== Data supplied ==
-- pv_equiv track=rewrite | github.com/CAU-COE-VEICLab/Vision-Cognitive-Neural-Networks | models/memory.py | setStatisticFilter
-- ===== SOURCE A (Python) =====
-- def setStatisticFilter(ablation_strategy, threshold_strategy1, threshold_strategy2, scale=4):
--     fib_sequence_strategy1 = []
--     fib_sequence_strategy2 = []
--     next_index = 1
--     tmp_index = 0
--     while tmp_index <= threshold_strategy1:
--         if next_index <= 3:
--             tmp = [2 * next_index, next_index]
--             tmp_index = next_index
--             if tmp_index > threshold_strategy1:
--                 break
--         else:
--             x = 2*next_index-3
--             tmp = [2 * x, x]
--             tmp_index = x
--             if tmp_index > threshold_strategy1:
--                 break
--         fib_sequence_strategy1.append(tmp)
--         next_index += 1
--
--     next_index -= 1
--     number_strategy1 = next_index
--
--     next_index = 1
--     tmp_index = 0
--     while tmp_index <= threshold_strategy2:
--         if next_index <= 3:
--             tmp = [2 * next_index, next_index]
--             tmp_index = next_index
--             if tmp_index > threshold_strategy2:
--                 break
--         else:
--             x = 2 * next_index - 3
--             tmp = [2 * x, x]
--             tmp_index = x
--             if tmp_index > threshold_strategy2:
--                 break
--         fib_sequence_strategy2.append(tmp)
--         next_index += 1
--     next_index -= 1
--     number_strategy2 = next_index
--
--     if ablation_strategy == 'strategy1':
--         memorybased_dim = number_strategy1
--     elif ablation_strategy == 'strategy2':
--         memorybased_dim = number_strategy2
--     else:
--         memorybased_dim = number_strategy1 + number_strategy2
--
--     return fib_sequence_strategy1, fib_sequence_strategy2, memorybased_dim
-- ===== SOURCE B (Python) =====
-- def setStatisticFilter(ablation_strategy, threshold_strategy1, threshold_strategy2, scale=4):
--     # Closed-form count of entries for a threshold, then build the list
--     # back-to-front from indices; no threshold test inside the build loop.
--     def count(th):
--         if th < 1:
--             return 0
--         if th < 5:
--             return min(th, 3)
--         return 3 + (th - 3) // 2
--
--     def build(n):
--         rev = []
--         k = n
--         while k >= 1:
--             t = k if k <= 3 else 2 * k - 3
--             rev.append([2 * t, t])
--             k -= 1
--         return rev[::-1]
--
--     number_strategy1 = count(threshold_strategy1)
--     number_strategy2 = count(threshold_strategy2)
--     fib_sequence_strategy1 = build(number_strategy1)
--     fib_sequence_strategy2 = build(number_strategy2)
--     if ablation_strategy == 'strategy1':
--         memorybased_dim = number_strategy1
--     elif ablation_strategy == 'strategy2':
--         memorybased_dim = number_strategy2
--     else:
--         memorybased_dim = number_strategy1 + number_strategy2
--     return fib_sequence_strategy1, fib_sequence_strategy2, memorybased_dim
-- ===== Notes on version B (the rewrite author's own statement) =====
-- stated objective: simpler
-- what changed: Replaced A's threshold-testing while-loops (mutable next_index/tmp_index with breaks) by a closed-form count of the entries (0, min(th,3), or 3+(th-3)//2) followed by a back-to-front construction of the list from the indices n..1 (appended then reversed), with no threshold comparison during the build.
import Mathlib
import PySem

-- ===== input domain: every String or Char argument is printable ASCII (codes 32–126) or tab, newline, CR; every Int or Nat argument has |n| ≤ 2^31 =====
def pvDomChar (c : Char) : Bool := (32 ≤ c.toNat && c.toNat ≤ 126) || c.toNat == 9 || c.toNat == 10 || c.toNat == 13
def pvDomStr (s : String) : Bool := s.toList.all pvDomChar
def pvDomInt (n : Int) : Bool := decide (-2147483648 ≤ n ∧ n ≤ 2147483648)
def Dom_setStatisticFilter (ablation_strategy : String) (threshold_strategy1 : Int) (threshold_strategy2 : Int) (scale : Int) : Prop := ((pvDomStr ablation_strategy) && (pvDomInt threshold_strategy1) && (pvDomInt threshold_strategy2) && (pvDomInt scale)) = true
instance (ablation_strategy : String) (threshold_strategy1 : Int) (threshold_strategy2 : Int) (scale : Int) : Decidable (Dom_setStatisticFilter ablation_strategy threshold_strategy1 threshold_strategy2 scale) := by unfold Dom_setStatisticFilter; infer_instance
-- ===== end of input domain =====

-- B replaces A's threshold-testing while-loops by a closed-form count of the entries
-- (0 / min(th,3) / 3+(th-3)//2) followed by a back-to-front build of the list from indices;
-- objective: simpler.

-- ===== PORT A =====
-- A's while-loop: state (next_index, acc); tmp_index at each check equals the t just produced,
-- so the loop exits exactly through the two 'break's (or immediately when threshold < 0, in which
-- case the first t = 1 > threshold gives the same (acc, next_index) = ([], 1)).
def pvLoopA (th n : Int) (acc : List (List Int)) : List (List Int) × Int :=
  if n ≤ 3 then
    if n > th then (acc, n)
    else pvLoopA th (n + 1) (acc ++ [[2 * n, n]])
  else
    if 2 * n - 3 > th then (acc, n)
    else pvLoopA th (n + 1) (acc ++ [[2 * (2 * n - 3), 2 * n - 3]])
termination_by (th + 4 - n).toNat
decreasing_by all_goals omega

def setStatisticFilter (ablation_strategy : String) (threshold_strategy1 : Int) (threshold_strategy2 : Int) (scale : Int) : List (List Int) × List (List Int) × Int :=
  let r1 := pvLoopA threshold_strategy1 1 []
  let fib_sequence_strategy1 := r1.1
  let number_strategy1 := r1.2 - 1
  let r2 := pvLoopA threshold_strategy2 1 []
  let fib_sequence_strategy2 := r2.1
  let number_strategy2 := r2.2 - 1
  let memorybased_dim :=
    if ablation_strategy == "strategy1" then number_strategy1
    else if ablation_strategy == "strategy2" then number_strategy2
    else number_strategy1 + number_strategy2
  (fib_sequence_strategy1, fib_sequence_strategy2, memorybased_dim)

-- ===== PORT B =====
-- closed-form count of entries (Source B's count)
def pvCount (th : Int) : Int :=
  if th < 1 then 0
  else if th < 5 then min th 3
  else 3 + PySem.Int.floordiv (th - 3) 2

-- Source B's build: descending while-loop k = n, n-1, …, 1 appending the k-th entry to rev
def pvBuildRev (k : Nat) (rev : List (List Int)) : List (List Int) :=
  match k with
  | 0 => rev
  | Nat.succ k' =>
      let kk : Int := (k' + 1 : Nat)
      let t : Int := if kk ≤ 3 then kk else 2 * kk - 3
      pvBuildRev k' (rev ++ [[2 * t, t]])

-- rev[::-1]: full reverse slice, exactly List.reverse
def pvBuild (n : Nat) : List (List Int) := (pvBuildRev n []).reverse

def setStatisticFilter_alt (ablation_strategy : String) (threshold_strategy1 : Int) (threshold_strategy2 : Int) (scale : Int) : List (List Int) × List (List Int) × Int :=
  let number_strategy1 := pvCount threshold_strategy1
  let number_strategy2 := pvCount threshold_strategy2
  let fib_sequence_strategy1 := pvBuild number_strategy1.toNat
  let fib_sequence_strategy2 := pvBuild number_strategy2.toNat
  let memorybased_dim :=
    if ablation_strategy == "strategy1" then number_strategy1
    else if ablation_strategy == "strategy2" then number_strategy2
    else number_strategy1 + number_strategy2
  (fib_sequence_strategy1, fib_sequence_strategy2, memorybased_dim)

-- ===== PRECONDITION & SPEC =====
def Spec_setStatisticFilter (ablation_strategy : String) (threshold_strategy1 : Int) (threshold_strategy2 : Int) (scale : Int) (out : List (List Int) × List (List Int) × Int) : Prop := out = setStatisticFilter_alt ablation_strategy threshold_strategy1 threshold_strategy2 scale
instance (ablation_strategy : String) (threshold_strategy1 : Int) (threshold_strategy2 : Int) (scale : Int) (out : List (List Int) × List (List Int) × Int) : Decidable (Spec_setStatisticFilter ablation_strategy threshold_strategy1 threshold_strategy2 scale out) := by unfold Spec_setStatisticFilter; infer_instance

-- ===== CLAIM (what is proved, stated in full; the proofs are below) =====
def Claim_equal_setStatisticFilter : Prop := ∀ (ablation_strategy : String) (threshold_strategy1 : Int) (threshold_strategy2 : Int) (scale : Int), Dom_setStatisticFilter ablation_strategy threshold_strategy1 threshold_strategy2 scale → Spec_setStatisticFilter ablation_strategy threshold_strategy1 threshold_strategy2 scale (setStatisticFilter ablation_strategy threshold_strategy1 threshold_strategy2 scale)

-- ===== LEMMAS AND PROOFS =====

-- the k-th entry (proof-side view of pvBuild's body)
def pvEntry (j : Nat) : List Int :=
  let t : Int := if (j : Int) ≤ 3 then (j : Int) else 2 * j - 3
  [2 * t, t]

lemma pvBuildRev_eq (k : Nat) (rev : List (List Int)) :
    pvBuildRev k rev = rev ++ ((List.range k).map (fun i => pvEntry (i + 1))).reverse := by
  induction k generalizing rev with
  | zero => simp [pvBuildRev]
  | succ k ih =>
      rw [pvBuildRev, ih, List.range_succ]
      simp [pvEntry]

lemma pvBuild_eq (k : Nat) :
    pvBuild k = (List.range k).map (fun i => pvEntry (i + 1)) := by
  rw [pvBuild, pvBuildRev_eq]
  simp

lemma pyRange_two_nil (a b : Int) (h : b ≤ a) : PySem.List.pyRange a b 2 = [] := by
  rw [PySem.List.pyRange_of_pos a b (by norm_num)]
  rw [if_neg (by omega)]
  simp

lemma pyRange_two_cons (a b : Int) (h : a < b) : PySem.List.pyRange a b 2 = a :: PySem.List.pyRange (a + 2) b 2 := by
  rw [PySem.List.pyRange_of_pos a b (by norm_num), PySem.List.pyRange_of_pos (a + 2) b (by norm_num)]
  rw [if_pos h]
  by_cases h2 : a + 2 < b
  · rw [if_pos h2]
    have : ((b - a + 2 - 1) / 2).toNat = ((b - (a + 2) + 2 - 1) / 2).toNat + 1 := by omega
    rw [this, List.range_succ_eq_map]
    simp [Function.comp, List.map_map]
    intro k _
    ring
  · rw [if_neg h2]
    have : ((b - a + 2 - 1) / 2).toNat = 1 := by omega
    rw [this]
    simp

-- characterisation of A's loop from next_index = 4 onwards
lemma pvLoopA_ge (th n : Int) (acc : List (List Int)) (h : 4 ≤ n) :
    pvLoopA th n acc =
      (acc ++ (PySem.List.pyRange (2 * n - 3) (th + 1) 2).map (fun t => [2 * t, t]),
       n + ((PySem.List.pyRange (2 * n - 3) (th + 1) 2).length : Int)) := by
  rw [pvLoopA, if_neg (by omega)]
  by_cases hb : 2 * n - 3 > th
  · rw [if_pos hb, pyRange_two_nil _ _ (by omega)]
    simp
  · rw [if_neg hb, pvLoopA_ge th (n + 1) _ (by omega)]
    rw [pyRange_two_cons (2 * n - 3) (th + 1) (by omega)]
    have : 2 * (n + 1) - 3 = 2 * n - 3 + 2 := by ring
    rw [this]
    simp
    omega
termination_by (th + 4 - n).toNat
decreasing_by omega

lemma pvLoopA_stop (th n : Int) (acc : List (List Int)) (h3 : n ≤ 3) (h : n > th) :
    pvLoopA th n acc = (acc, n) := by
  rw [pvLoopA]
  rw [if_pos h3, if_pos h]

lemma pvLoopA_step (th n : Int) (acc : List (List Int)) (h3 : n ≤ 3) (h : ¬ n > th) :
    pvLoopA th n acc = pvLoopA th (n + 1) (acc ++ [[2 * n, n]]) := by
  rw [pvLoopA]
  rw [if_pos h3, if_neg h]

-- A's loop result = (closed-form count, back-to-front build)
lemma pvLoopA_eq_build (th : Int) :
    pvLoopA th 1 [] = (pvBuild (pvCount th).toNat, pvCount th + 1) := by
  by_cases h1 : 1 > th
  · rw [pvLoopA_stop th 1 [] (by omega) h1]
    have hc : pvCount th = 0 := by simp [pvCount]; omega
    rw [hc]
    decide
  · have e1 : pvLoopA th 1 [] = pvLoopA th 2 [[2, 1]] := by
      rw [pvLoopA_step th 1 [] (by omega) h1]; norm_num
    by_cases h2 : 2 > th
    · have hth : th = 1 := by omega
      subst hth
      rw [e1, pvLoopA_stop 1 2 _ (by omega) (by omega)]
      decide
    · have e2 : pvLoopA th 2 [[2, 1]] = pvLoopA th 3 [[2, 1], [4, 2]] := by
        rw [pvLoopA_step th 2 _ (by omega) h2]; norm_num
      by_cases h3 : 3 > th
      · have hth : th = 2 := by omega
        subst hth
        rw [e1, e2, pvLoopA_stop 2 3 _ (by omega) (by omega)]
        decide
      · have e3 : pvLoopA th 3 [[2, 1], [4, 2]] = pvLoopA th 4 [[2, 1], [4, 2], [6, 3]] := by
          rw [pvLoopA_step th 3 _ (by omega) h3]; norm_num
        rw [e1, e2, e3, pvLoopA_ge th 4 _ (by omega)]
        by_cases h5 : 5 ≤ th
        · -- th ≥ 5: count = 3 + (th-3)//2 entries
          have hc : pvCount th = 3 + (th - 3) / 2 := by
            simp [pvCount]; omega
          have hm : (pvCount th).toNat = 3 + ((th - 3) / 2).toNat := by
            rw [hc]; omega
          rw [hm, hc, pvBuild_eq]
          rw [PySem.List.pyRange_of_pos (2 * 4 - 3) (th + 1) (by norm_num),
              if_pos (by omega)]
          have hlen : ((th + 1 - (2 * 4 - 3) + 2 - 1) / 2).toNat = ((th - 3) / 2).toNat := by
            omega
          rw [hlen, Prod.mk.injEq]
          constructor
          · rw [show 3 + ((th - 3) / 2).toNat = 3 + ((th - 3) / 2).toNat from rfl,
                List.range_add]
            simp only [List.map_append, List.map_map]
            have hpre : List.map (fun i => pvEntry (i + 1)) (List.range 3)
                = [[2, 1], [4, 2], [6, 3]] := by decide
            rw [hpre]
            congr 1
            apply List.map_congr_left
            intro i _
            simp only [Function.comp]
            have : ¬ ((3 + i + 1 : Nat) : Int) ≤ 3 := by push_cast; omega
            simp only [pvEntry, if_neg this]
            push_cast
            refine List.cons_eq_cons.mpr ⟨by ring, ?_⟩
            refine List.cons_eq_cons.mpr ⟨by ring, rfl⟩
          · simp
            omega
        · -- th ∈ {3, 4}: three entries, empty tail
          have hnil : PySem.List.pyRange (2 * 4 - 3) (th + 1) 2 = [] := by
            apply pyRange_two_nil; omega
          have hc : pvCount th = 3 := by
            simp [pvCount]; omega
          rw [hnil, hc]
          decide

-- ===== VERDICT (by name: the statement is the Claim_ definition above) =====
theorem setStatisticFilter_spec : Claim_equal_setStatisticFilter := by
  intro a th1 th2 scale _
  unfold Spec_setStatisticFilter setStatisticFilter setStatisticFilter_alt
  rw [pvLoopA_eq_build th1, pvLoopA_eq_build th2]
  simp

== Work task ==
Set down exactly the lines that begin the records and continue through the line bearing "fib_sequence_strategy1 = []"; include both ends.

== Result ==
-- pv_equiv track=rewrite | github.com/CAU-COE-VEICLab/Vision-Cognitive-Neural-Networks | models/memory.py | setStatisticFilter
-- ===== SOURCE A (Python) =====
-- def setStatisticFilter(ablation_strategy, threshold_strategy1, threshold_strategy2, scale=4):
--     fib_sequence_strategy1 = []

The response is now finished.